Proposed amendments to money laundering regulations
As previously reported, in its response to the 2024 consultation on the Money Laundering Regulations (MLRs), HM Treasury stated that it intends to introduce amendments to improve the effectiveness of the regulations by statutory instrument.
It has now published a draft of the statutory instrument, alongside a policy note, detailing each proposed amendment and its policy intent. Among other things, the draft statutory instrument:
- intends to make customer due diligence more proportionate and effective, including through aligning transaction-based customer due diligence requirements for letting agents and art market participants;
- strengthens system coordination, cooperation and information between anti-money laundering and counter-terrorist financing supervisors and other public bodies;
- provides clarity on scope and registration issues, including by converting all monetary thresholds for customer due diligence, reporting and transaction triggers from euros to sterling; and
- reforms registration requirements for the Trust Registration Service, by expanding the categories of trusts required to register on the service.
HM Treasury has launched a technical consultation, inviting feedback on the effectiveness of the draft statutory instrument. The deadline for responses is 30 September 2025. Subject to feedback and Parliamentary time, the government expects the final instrument to be laid in early 2026 and to come into force 21 days later.

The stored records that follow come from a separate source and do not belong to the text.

-- processing one node: fuel use is bounded by 3 × (number of states it memoizes) (+1 if already memoized)
lemma bloop_node (l n zp op : Nat) :
    ∀ m : Nat, ∀ i : Nat, n - i < m → i ≤ n →
    ∀ (g : Nat → Option Int) (rest : List Int) (fuel : Nat),
      BInv l n zp op g → 3 * UU n g + (n - i) + 1 ≤ fuel →
    ∃ g' fuel',
      bLoop (l:Int) (n:Int) ((zp:Int)+1) ((op:Int)+1) fuel (rngO (n+1) g) ((i:Int) :: rest)
        = bLoop (l:Int) (n:Int) ((zp:Int)+1) ((op:Int)+1) fuel' (rngO (n+1) g') rest
      ∧ BInv l n zp op g'
      ∧ monoF g g'
      ∧ g' i = some (fsuf l n zp op i)
      ∧ UU n g' ≤ UU n g
      ∧ fuel ≤ fuel' + 3 * (UU n g - UU n g') + 1
      ∧ (g i = none → fuel ≤ fuel' + 3 * (UU n g - UU n g'))
      ∧ fuel' ≤ fuel
      ∧ (∀ k, k < i → g' k = g k) := by
  intro m
  induction m with
  | zero =>
    intro i him
    omega
  | succ m ihm =>
    intro i him hi g rest fuel hInv hfuel
    obtain ⟨f, rfl⟩ : ∃ f, fuel = f + 1 := ⟨fuel - 1, by omega⟩
    by_cases hmem : (g i).isSome = true
    · obtain ⟨g', heq, hdis⟩ :=
        bloop_visit l n zp op i hi g rest f hInv
          (fun hnone _ => by rw [hnone] at hmem; cases hmem)
          (fun hnone _ => by rw [hnone] at hmem; cases hmem)
      obtain ⟨hinv', hmono', hget', hUle⟩ := visit_out l n zp op i hi g g' hInv hdis
      have hpres : ∀ k, k < i → g' k = g k := by
        intro k hk
        cases hdis with
        | inl h => rw [h.2]
        | inr h => rw [h.1] at hmem; cases hmem
      refine ⟨g', f, heq, hinv', hmono', hget', hUle, by omega,
        (by intro hnone; rw [hnone] at hmem; cases hmem), by omega, hpres⟩
    · have hn : g i = none := by
        cases h : g i with
        | none => rfl
        | some v => rw [h] at hmem; exact absurd rfl hmem
      have hca : (i:Int) + ((zp:Int)+1) = ((i + (zp+1) : Nat) : Int) := by push_cast; ring
      have hcb : (i:Int) + ((op:Int)+1) = ((i + (op+1) : Nat) : Int) := by push_cast; ring
      have hUpos : 1 ≤ UU n g := UU_pos n g i hi hn
      have hqtrue : ∀ s : Nat, i + (s+1) ≤ n → g (i + (s+1)) = none →
          ((decide (((i + (s+1) : Nat) : Int) ≤ (n:Int))) && (mget (rngO (n+1) g) ((i + (s+1) : Nat) : Int)).isNone) = true := by
        intro s hs hnone
        rw [decide_eq_true (by exact_mod_cast hs : ((i + (s+1) : Nat) : Int) ≤ (n:Int)),
            mget_rngO g (n+1) _ (by omega), hnone, Bool.true_and]
        rfl
      have hqfalse : ∀ s : Nat, ¬ (i + (s+1) ≤ n ∧ g (i + (s+1)) = none) →
          ((decide (((i + (s+1) : Nat) : Int) ≤ (n:Int))) && (mget (rngO (n+1) g) ((i + (s+1) : Nat) : Int)).isNone) = false := by
        intro s hq
        by_cases hs : i + (s+1) ≤ n
        · cases h : g (i + (s+1)) with
          | none => exact absurd ⟨hs, h⟩ hq
          | some w =>
            have hno : (mget (rngO (n+1) g) ((i + (s+1) : Nat) : Int)).isNone = false := by
              rw [mget_rngO g (n+1) _ (by omega), h]
              rfl
            rw [hno, Bool.and_false]
        · rw [decide_eq_false (by push_cast; omega : ¬ ((i + (s+1) : Nat) : Int) ≤ (n:Int)), Bool.false_and]
      -- a dep not selected by the filter is resolved: if it is ≤ n it is memoized
      have hres : ∀ s : Nat, ¬ (i + (s+1) ≤ n ∧ g (i + (s+1)) = none) →
          ∀ (g1 : Nat → Option Int), monoF g g1 →
            i + (s+1) ≤ n → (g1 (i + (s+1))).isSome = true := by
        intro s hq g1 hmono hs
        cases h : g (i + (s+1)) with
        | none => exact absurd ⟨hs, h⟩ hq
        | some w => rw [hmono _ _ h]; rfl
      by_cases qa : i + (zp+1) ≤ n ∧ g (i + (zp+1)) = none <;>
        by_cases qb : i + (op+1) ≤ n ∧ g (i + (op+1)) = none
      · -- both deps pushed: process (i+op+1) then (i+zp+1), then revisit i
        have hqa1 := qa.1
        have hqb1 := qb.1
        have hfilter : ([(i:Int) + ((zp:Int)+1), (i:Int) + ((op:Int)+1)].filter
            (fun j => decide (j ≤ (n:Int)) && (mget (rngO (n+1) g) j).isNone))
              = [((i + (zp+1) : Nat) : Int), ((i + (op+1) : Nat) : Int)] := by
          rw [hca, hcb]
          simp only [List.filter, hqtrue zp qa.1 qa.2, hqtrue op qb.1 qb.2]
        have hstep := bLoop_step_expand (l:Int) (n:Int) ((zp:Int)+1) ((op:Int)+1) f (rngO (n+1) g) (i:Int) rest
          (by rw [mget_rngO g (n+1) i (by omega), hn])
          (by rw [hfilter]; exact List.cons_ne_nil _ _)
        rw [hfilter] at hstep
        simp only [List.reverse_cons, List.reverse_nil, List.nil_append, List.cons_append] at hstep
        obtain ⟨g1, f1, heq1, hinv1, hmono1, hget1, hU1, _, hfb, hb2, hpres1⟩ :=
          ihm (i + (op+1)) (by omega) qb.1 g (((i + (zp+1) : Nat) : Int) :: (i:Int) :: rest) f hInv (by omega)
        have hfb' := hfb qb.2
        obtain ⟨g2, f2, heq2, hinv2, hmono2, hget2, hU2, hfc, _, hc2, hpres2⟩ :=
          ihm (i + (zp+1)) (by omega) qa.1 g1 ((i:Int) :: rest) f1 hinv1 (by omega)
        have hn2 : g2 i = none := by
          rw [hpres2 i (by omega), hpres1 i (by omega), hn]
        have hU2pos : 1 ≤ UU n g2 := UU_pos n g2 i hi hn2
        obtain ⟨f3, rfl⟩ : ∃ f3, f2 = f3 + 1 := ⟨f2 - 1, by omega⟩
        obtain ⟨g3, heq3, hdis3⟩ :=
          bloop_visit l n zp op i hi g2 rest f3 hinv2
            (fun _ _ => by rw [hget2]; rfl)
            (fun _ _ => by rw [hmono2 _ _ hget1]; rfl)
        obtain ⟨hinv3, hmono3, hget3, hU3⟩ := visit_out l n zp op i hi g2 g3 hinv2 hdis3
        have hU3' : UU n g3 + 1 = UU n g2 := by
          cases hdis3 with
          | inl h => rw [h.1] at hn2; cases hn2
          | inr h =>
            rw [h.2]
            exact UU_update n g2 i hi h.1 _
        have hpres3 : ∀ k, k < i → g3 k = g k := by
          intro k hk
          have : g3 k = g2 k := by
            cases hdis3 with
            | inl h => rw [h.2]
            | inr h =>
              rw [h.2]
              simp only []
              rw [if_neg (by omega : ¬ k = i)]
          rw [this, hpres2 k (by omega), hpres1 k (by omega)]
        refine ⟨g3, f3, ?_, hinv3, fun k v h => hmono3 _ _ (hmono2 _ _ (hmono1 _ _ h)), hget3,
          by omega, by omega, fun _ => by omega, by omega, hpres3⟩
        rw [hstep, heq1, heq2, heq3]
      · -- only (i+zp+1) pushed
        have hqa1 := qa.1
        have hfilter : ([(i:Int) + ((zp:Int)+1), (i:Int) + ((op:Int)+1)].filter
            (fun j => decide (j ≤ (n:Int)) && (mget (rngO (n+1) g) j).isNone))
              = [((i + (zp+1) : Nat) : Int)] := by
          rw [hca, hcb]
          simp only [List.filter, hqtrue zp qa.1 qa.2, hqfalse op qb]
        have hstep := bLoop_step_expand (l:Int) (n:Int) ((zp:Int)+1) ((op:Int)+1) f (rngO (n+1) g) (i:Int) rest
          (by rw [mget_rngO g (n+1) i (by omega), hn])
          (by rw [hfilter]; exact List.cons_ne_nil _ _)
        rw [hfilter] at hstep
        simp only [List.reverse_cons, List.reverse_nil, List.nil_append, List.cons_append] at hstep
        obtain ⟨g1, f1, heq1, hinv1, hmono1, hget1, hU1, _, hfb, hb2, hpres1⟩ :=
          ihm (i + (zp+1)) (by omega) qa.1 g ((i:Int) :: rest) f hInv (by omega)
        have hfb' := hfb qa.2
        have hn1 : g1 i = none := by
          rw [hpres1 i (by omega), hn]
        have hU1pos : 1 ≤ UU n g1 := UU_pos n g1 i hi hn1
        obtain ⟨f2, rfl⟩ : ∃ f2, f1 = f2 + 1 := ⟨f1 - 1, by omega⟩
        obtain ⟨g2, heq2, hdis2⟩ :=
          bloop_visit l n zp op i hi g1 rest f2 hinv1
            (fun _ _ => by rw [hget1]; rfl)
            (fun _ hs => hres op qb g1 hmono1 hs)
        obtain ⟨hinv2, hmono2, hget2, hU2⟩ := visit_out l n zp op i hi g1 g2 hinv1 hdis2
        have hU2' : UU n g2 + 1 = UU n g1 := by
          cases hdis2 with
          | inl h => rw [h.1] at hn1; cases hn1
          | inr h =>
            rw [h.2]
            exact UU_update n g1 i hi h.1 _
        have hpres2 : ∀ k, k < i → g2 k = g k := by
          intro k hk
          have : g2 k = g1 k := by
            cases hdis2 with
            | inl h => rw [h.2]
            | inr h =>
              rw [h.2]
              simp only []
              rw [if_neg (by omega : ¬ k = i)]
          rw [this, hpres1 k (by omega)]
        refine ⟨g2, f2, ?_, hinv2, fun k v h => hmono2 _ _ (hmono1 _ _ h), hget2,
          by omega, by omega, fun _ => by omega, by omega, hpres2⟩
        rw [hstep, heq1, heq2]
      · -- only (i+op+1) pushed
        have hqb1 := qb.1
        have hfilter : ([(i:Int) + ((zp:Int)+1), (i:Int) + ((op:Int)+1)].filter
            (fun j => decide (j ≤ (n:Int)) && (mget (rngO (n+1) g) j).isNone))
              = [((i + (op+1) : Nat) : Int)] := by
          rw [hca, hcb]
          simp only [List.filter, hqfalse zp qa, hqtrue op qb.1 qb.2]
        have hstep := bLoop_step_expand (l:Int) (n:Int) ((zp:Int)+1) ((op:Int)+1) f (rngO (n+1) g) (i:Int) rest
          (by rw [mget_rngO g (n+1) i (by omega), hn])
          (by rw [hfilter]; exact List.cons_ne_nil _ _)
        rw [hfilter] at hstep
        simp only [List.reverse_cons, List.reverse_nil, List.nil_append, List.cons_append] at hstep
        obtain ⟨g1, f1, heq1, hinv1, hmono1, hget1, hU1, _, hfb, hb2, hpres1⟩ :=
          ihm (i + (op+1)) (by omega) qb.1 g ((i:Int) :: rest) f hInv (by omega)
        have hfb' := hfb qb.2
        have hn1 : g1 i = none := by
          rw [hpres1 i (by omega), hn]
        have hU1pos : 1 ≤ UU n g1 := UU_pos n g1 i hi hn1
        obtain ⟨f2, rfl⟩ : ∃ f2, f1 = f2 + 1 := ⟨f1 - 1, by omega⟩
        obtain ⟨g2, heq2, hdis2⟩ :=
          bloop_visit l n zp op i hi g1 rest f2 hinv1
            (fun _ hs => hres zp qa g1 hmono1 hs)
            (fun _ _ => by rw [hget1]; rfl)
        obtain ⟨hinv2, hmono2, hget2, hU2⟩ := visit_out l n zp op i hi g1 g2 hinv1 hdis2
        have hU2' : UU n g2 + 1 = UU n g1 := by
          cases hdis2 with
          | inl h => rw [h.1] at hn1; cases hn1
          | inr h =>
            rw [h.2]
            exact UU_update n g1 i hi h.1 _
        have hpres2 : ∀ k, k < i → g2 k = g k := by
          intro k hk
          have : g2 k = g1 k := by
            cases hdis2 with
            | inl h => rw [h.2]
            | inr h =>
              rw [h.2]
              simp only []
              rw [if_neg (by omega : ¬ k = i)]
          rw [this, hpres1 k (by omega)]
        refine ⟨g2, f2, ?_, hinv2, fun k v h => hmono2 _ _ (hmono1 _ _ h), hget2,
          by omega, by omega, fun _ => by omega, by omega, hpres2⟩
        rw [hstep, heq1, heq2]
      · -- nothing to push: memoize i at once
        obtain ⟨g1, heq1, hdis1⟩ :=
          bloop_visit l n zp op i hi g rest f hInv
            (fun _ hs => hres zp qa g (fun _ _ h => h) hs)
            (fun _ hs => hres op qb g (fun _ _ h => h) hs)
        obtain ⟨hinv1, hmono1, hget1, hU1⟩ := visit_out l n zp op i hi g g1 hInv hdis1
        have hU1' : UU n g1 + 1 = UU n g := by
          cases hdis1 with
          | inl h => rw [h.1] at hn; cases hn
          | inr h =>
            rw [h.2]
            exact UU_update n g i hi h.1 _
        have hpres1 : ∀ k, k < i → g1 k = g k := by
          intro k hk
          cases hdis1 with
          | inl h => rw [h.2]
          | inr h =>
              rw [h.2]
              simp only []
              rw [if_neg (by omega : ¬ k = i)]
        exact ⟨g1, f, heq1, hinv1, hmono1, hget1, by omega, by omega, fun _ => by omega, by omega, hpres1⟩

NCA and FCA publish priorities to combat economic crime
The National Crime Agency (NCA) and the Financial Conduct Authority (FCA) have published nine system priorities to combat economic crime, in line with the UK's Economic Crime Plan 2.
The priorities, which are endorsed by the Home Office and HM Treasury, align with both the National Risk Assessment and the NCA National Strategic Assessment and aim to support the public and private sectors in effectively allocating resources in areas where they are most needed.
The nine priorities, which are considered to be equal, are as follows:
- economic crime and sanctions evasion facilitated by professional services;
- transaction flows and corporate structures exploited by overseas politically exposed persons;
- protecting the public by creating a resilient cryptoasset ecosystem;
- criminal cash consolidation, cross-border movement and deposit into the UK banking system;
- money laundering in the UK or through UK corporate structures on behalf of international organised criminal groups with links to priority jurisdictions;
- fraud committed by international offenders targeting UK victims, including international organised criminal groups with links to criminality in priority jurisdictions;
- the exploitation of money mules for fraud and other purposes including terrorist financing;
- tackling the significant proportion of fraud losses originating from telecommunications services and online platforms; and
- terrorist financing in the UK, or individuals or groups engaged in attack planning or disseminating terrorist ideology.
A newly created System Prioritisation Governance Group will oversee the governance of these priorities. Further guidance is expected to be published in due course to support firms in interpreting these priorities alongside the recently published National Risk Assessment (see more above and in our dedicated Insight).